**INFORMATION:**
-- pv_equiv track=rewrite | github.com/mjoshicodes/cpsc474-final-project | model/chopsticks/chopsticks.py | get_split_actions
-- ===== SOURCE A (Python) =====
-- from itertools import combinations, product, combinations_with_replacement
--
-- def get_split_actions(left_hand, right_hand):
--     if left_hand == 0 or right_hand == 0:
--         return []
--     hand_sum = left_hand + right_hand
--     possible_hand_values = [hand for hand in list(range(0, hand_sum)) if hand < 5]
--     combos = list(combinations_with_replacement(possible_hand_values, 2))
--     split_combinations = [combo for combo in combos if sum(combo) == hand_sum and (combo != (left_hand, right_hand) and combo != (right_hand, left_hand))]
--     return split_combinations
-- ===== SOURCE B (Python) =====
-- def get_split_actions(left_hand, right_hand):
--     if left_hand == 0 or right_hand == 0:
--         return []
--     hand_sum = left_hand + right_hand
--     return [(a, hand_sum - a) for a in range(0, min(hand_sum, 5))
--             if 0 < a <= hand_sum - a < 5
--             and (a, hand_sum - a) != (left_hand, right_hand)
--             and (a, hand_sum - a) != (right_hand, left_hand)]
-- ===== Notes on version B (the rewrite author's own statement) =====
-- stated objective: simpler
-- what changed: Drops itertools generate-and-filter over all pairs of hand values: B computes each candidate split directly as (a, hand_sum-a) for a in range(min(hand_sum,5)), which also avoids materialising the O(hand_sum) range list.
import Mathlib
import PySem

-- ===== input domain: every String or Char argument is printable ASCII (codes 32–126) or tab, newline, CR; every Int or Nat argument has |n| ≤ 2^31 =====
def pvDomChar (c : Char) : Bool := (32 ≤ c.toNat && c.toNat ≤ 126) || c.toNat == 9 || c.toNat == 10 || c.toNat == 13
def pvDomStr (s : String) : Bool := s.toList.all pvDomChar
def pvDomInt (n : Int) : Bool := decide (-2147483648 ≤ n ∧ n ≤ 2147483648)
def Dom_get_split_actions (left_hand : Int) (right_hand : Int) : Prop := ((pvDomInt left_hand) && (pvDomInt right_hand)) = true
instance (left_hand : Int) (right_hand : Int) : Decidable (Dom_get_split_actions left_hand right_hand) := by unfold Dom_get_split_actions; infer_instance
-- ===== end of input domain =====

-- B drops itertools and builds each split directly as (a, hand_sum - a) over a 5-element range (simpler, and O(1) instead of O(hand_sum)).

-- ===== PORT A =====
-- combinations_with_replacement(xs, 2): pairs (xs[i], xs[j]) with i ≤ j, in that order
def cwr2 : List Int → List (Int × Int)
  | [] => []
  | x :: rest => (x :: rest).map (fun y => (x, y)) ++ cwr2 rest

def get_split_actions (left_hand : Int) (right_hand : Int) : List (Int × Int) :=
  if left_hand = 0 ∨ right_hand = 0 then []
  else
    let hand_sum := left_hand + right_hand
    let possible_hand_values := (PySem.List.pyRange 0 hand_sum 1).filter (fun hand => hand < 5)
    let combos := cwr2 possible_hand_values
    combos.filter (fun combo =>
      combo.1 + combo.2 == hand_sum &&
      (combo != (left_hand, right_hand) && combo != (right_hand, left_hand)))

-- ===== PORT B =====
def get_split_actions_alt (left_hand : Int) (right_hand : Int) : List (Int × Int) :=
  if left_hand = 0 ∨ right_hand = 0 then []
  else
    let hand_sum := left_hand + right_hand
    ((PySem.List.pyRange 0 (min hand_sum 5) 1).filter (fun a =>
        0 < a && a ≤ hand_sum - a && hand_sum - a < 5 &&
        ((a, hand_sum - a) != (left_hand, right_hand)) &&
        ((a, hand_sum - a) != (right_hand, left_hand)))).map (fun a => (a, hand_sum - a))

-- ===== PRECONDITION & SPEC =====
def Spec_get_split_actions (left_hand : Int) (right_hand : Int) (out : List (Int × Int)) : Prop := out = get_split_actions_alt left_hand right_hand
instance (left_hand : Int) (right_hand : Int) (out : List (Int × Int)) : Decidable (Spec_get_split_actions left_hand right_hand out) := by unfold Spec_get_split_actions; infer_instance

-- ===== CLAIM (what is proved, stated in full; the proofs are below) =====
def Claim_equal_get_split_actions : Prop := ∀ (left_hand : Int) (right_hand : Int), Dom_get_split_actions left_hand right_hand → Spec_get_split_actions left_hand right_hand (get_split_actions left_hand right_hand)

-- ===== LEMMAS AND PROOFS =====

theorem core (S L R : Int) :
  (cwr2 ((PySem.List.pyRange 0 S 1).filter (fun hand => hand < 5))).filter
      (fun combo => combo.1 + combo.2 == S && (combo != (L,R) && combo != (R,L)))
  = ((PySem.List.pyRange 0 (min S 5) 1).filter (fun a =>
        0 < a && a ≤ S - a && S - a < 5 && ((a, S-a) != (L,R)) && ((a, S-a) != (R,L)))).map
      (fun a => (a, S - a)) := by
  rcases (by omega : S ≤ 0 ∨ 0 < S) with hle | hpos
  · rw [PySem.List.pyRange_one_eq_nil hle, PySem.List.pyRange_one_eq_nil (by omega)]
    simp [cwr2]
  · rcases (by omega : S ≤ 8 ∨ 8 < S) with h8 | h9
    · interval_cases S <;> simp [PySem.List.pyRange_one, List.range_succ, cwr2, List.filter]
      all_goals (repeat' split)
      all_goals simp_all
    · have hmin : min S 5 = 5 := by omega
      rw [PySem.List.pyRange_one_append 0 5 S (by omega) (by omega), hmin]
      rw [List.filter_append]
      have h1 : (PySem.List.pyRange 0 5 1).filter (fun hand => decide (hand < 5)) = [0,1,2,3,4] := by decide
      have h2 : (PySem.List.pyRange 5 S 1).filter (fun hand => decide (hand < 5)) = [] := by
        rw [List.filter_eq_nil_iff]
        intro a ha
        rw [PySem.List.mem_pyRange_one] at ha
        simp
        omega
      rw [h1, h2]
      have hA : (cwr2 ([0,1,2,3,4] ++ [])).filter (fun combo => combo.1 + combo.2 == S && (combo != (L,R) && combo != (R,L))) = [] := by
        rw [List.filter_eq_nil_iff]
        intro p hp
        fin_cases hp <;> simp <;> omega
      have hB : (PySem.List.pyRange 0 5 1).filter (fun a => 0 < a && a ≤ S - a && S - a < 5 && ((a, S-a) != (L,R)) && ((a, S-a) != (R,L))) = [] := by
        rw [List.filter_eq_nil_iff]
        intro a ha
        rw [PySem.List.mem_pyRange_one] at ha
        simp
        omega
      rw [hA, hB]
      rfl

theorem main_lemma (L R : Int) : get_split_actions L R = get_split_actions_alt L R := by
  unfold get_split_actions get_split_actions_alt
  by_cases h0 : L = 0 ∨ R = 0
  · simp [h0]
  · simp only [if_neg h0]
    exact core (L+R) L R

-- ===== VERDICT (by name: the statement is the Claim_ definition above) =====
theorem get_split_actions_spec : Claim_equal_get_split_actions := by
  intro L R _
  unfold Spec_get_split_actions
  exact main_lemma L R
theorem pv_main (mw : Int) (elements : List (List (String × String))) :
    ∀ (chunksB : List (List (String × String))) (run buffer : List String) (wc : Int),
    (run.foldl (pvStepRun mw) ([], none, 0)).2.1 = pvJoinOpt buffer →
    (run.foldl (pvStepRun mw) ([], none, 0)).2.2 = wc →
    (buffer = [] → wc = 0) →
    pvFinA (elements.foldl (pvStepA mw) (chunksB ++ (run.foldl (pvStepRun mw) ([], none, 0)).1, buffer, wc))
    = pvFinB mw (elements.foldl (pvStepB mw) (chunksB, run)) := by
  induction elements with
  | nil =>
    intro chunksB run buffer wc h1 h2 h3
    simp only [List.foldl_nil, pvFinA, pvFinB, pvChunkRun]
    by_cases hb : buffer = []
    · rw [h1]
      simp [pvJoinOpt, hb]
    · rw [h1]
      simp [pvJoinOpt, hb]
  | cons e rest ih =>
    intro chunksB run buffer wc h1 h2 h3
    simp only [List.foldl_cons]
    by_cases hT : pvDget e "type" = "TEXT"
    · by_cases hb : buffer = []
      · -- empty buffer: no flush on either side
        have hcur : (run.foldl (pvStepRun mw) ([], none, 0)).2.1 = none := by
          rw [h1]; simp [pvJoinOpt, hb]
        have hA : pvStepA mw (chunksB ++ (run.foldl (pvStepRun mw) ([], none, 0)).1, buffer, wc) e
            = (chunksB ++ (run.foldl (pvStepRun mw) ([], none, 0)).1, [pvDget e "content"], wc + pvWcount (pvDget e "content")) := by
          simp [pvStepA, hT, hb]
        have hB : pvStepB mw (chunksB, run) e = (chunksB, run ++ [pvDget e "content"]) := by
          simp [pvStepB, hT]
        have hrf : (run ++ [pvDget e "content"]).foldl (pvStepRun mw) ([], none, 0)
            = ((run.foldl (pvStepRun mw) ([], none, 0)).1, some (pvDget e "content"), wc + pvWcount (pvDget e "content")) := by
          rw [List.foldl_append]
          simp only [List.foldl_cons, List.foldl_nil, pvStepRun, hcur, h2]
        rw [hA, hB]
        have := ih chunksB (run ++ [pvDget e "content"]) [pvDget e "content"] (wc + pvWcount (pvDget e "content"))
          (by rw [hrf]; simp [pvJoinOpt, pv_join_singleton])
          (by rw [hrf])
          (by simp)
        rw [hrf] at this
        exact this
      · by_cases hf : wc + pvWcount (pvDget e "content") > mw
        · -- flush, then start a new buffer with this content
          have hcur : (run.foldl (pvStepRun mw) ([], none, 0)).2.1 = some (PySem.Str.join "\n" buffer) := by
            rw [h1]; simp [pvJoinOpt, hb]
          have hA : pvStepA mw (chunksB ++ (run.foldl (pvStepRun mw) ([], none, 0)).1, buffer, wc) e
              = ((chunksB ++ (run.foldl (pvStepRun mw) ([], none, 0)).1) ++ [pvChunk (PySem.Str.join "\n" buffer)], [pvDget e "content"], 0 + pvWcount (pvDget e "content")) := by
            simp [pvStepA, hT, hb, hf]
          have hB : pvStepB mw (chunksB, run) e = (chunksB, run ++ [pvDget e "content"]) := by
            simp [pvStepB, hT]
          have hrf : (run ++ [pvDget e "content"]).foldl (pvStepRun mw) ([], none, 0)
              = ((run.foldl (pvStepRun mw) ([], none, 0)).1 ++ [pvChunk (PySem.Str.join "\n" buffer)], some (pvDget e "content"), 0 + pvWcount (pvDget e "content")) := by
            rw [List.foldl_append]
            simp only [List.foldl_cons, List.foldl_nil, pvStepRun, hcur, h2]
            simp [hf]
          rw [hA, hB]
          have := ih chunksB (run ++ [pvDget e "content"]) [pvDget e "content"] (0 + pvWcount (pvDget e "content"))
            (by rw [hrf]; simp [pvJoinOpt, pv_join_singleton])
            (by rw [hrf])
            (by simp)
          rw [hrf] at this
          rw [← List.append_assoc] at this
          exact this
        · -- no flush: append to the buffer / extend the current chunk text
          have hcur : (run.foldl (pvStepRun mw) ([], none, 0)).2.1 = some (PySem.Str.join "\n" buffer) := by
            rw [h1]; simp [pvJoinOpt, hb]
          have hA : pvStepA mw (chunksB ++ (run.foldl (pvStepRun mw) ([], none, 0)).1, buffer, wc) e
              = (chunksB ++ (run.foldl (pvStepRun mw) ([], none, 0)).1, buffer ++ [pvDget e "content"], wc + pvWcount (pvDget e "content")) := by
            simp [pvStepA, hT, hf]
          have hB : pvStepB mw (chunksB, run) e = (chunksB, run ++ [pvDget e "content"]) := by
            simp [pvStepB, hT]
          have hrf : (run ++ [pvDget e "content"]).foldl (pvStepRun mw) ([], none, 0)
              = ((run.foldl (pvStepRun mw) ([], none, 0)).1, some (PySem.Str.join "\n" buffer ++ "\n" ++ pvDget e "content"), wc + pvWcount (pvDget e "content")) := by
            rw [List.foldl_append]
            simp only [List.foldl_cons, List.foldl_nil, pvStepRun, hcur, h2]
            simp only [hf, if_false]
            rw [hcur, h2]
          rw [hA, hB]
          have := ih chunksB (run ++ [pvDget e "content"]) (buffer ++ [pvDget e "content"]) (wc + pvWcount (pvDget e "content"))
            (by rw [hrf]; simp [pvJoinOpt, pv_join_append buffer _ hb])
            (by rw [hrf])
            (by simp)
          rw [hrf] at this
          exact this
    · by_cases hF : pvDget e "type" = "FIGURE"
      · by_cases hb : buffer = []
        · have hcur : (run.foldl (pvStepRun mw) ([], none, 0)).2.1 = none := by
            rw [h1]; simp [pvJoinOpt, hb]
          have hwc : wc = 0 := h3 hb
          have hA : pvStepA mw (chunksB ++ (run.foldl (pvStepRun mw) ([], none, 0)).1, buffer, wc) e
              = ((chunksB ++ (run.foldl (pvStepRun mw) ([], none, 0)).1) ++ [(PySem.Dict.ofList e).items], buffer, wc) := by
            simp [pvStepA, hF, hb]
          have hck : pvChunkRun run mw = (run.foldl (pvStepRun mw) ([], none, 0)).1 := by
            simp only [pvChunkRun, hcur]
          have hB : pvStepB mw (chunksB, run) e
              = (chunksB ++ (run.foldl (pvStepRun mw) ([], none, 0)).1 ++ [(PySem.Dict.ofList e).items], ([] : List String)) := by
            simp [pvStepB, hF, hck]
          rw [hA, hB]
          have := ih (chunksB ++ (run.foldl (pvStepRun mw) ([], none, 0)).1 ++ [(PySem.Dict.ofList e).items]) [] buffer wc
            (by simp only [List.foldl_nil]; simp [pvJoinOpt, hb])
            (by simp [List.foldl_nil, hwc])
            h3
          simpa using this
        · have hcur : (run.foldl (pvStepRun mw) ([], none, 0)).2.1 = some (PySem.Str.join "\n" buffer) := by
            rw [h1]; simp [pvJoinOpt, hb]
          have hA : pvStepA mw (chunksB ++ (run.foldl (pvStepRun mw) ([], none, 0)).1, buffer, wc) e
              = ((chunksB ++ (run.foldl (pvStepRun mw) ([], none, 0)).1 ++ [pvChunk (PySem.Str.join "\n" buffer)]) ++ [(PySem.Dict.ofList e).items], ([] : List String), (0 : Int)) := by
            simp [pvStepA, hF, hb]
          have hck : pvChunkRun run mw = (run.foldl (pvStepRun mw) ([], none, 0)).1 ++ [pvChunk (PySem.Str.join "\n" buffer)] := by
            simp only [pvChunkRun, hcur]
          have hB : pvStepB mw (chunksB, run) e
              = (chunksB ++ ((run.foldl (pvStepRun mw) ([], none, 0)).1 ++ [pvChunk (PySem.Str.join "\n" buffer)]) ++ [(PySem.Dict.ofList e).items], ([] : List String)) := by
            simp [pvStepB, hF, hck]
          rw [hA, hB]
          have := ih (chunksB ++ ((run.foldl (pvStepRun mw) ([], none, 0)).1 ++ [pvChunk (PySem.Str.join "\n" buffer)]) ++ [(PySem.Dict.ofList e).items]) [] [] 0
            (by simp [pvJoinOpt])
            (by simp)
            (fun _ => rfl)
          simp only [List.foldl_nil, List.append_nil] at this
          rw [← List.append_assoc] at this ⊢
          convert this using 3
      · have hA : pvStepA mw (chunksB ++ (run.foldl (pvStepRun mw) ([], none, 0)).1, buffer, wc) e
            = (chunksB ++ (run.foldl (pvStepRun mw) ([], none, 0)).1, buffer, wc) := by
          simp [pvStepA, hT, hF]
        have hB : pvStepB mw (chunksB, run) e = (chunksB, run) := by
          simp [pvStepB, hT, hF]
        rw [hA, hB]
        exact ih chunksB run buffer wc h1 h2 h3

**TASK OBJECTIVE:**
Scanning the listing, tally the lines with "import" in them and state the number by itself.

**ANSWER TO THIS TASK:**
3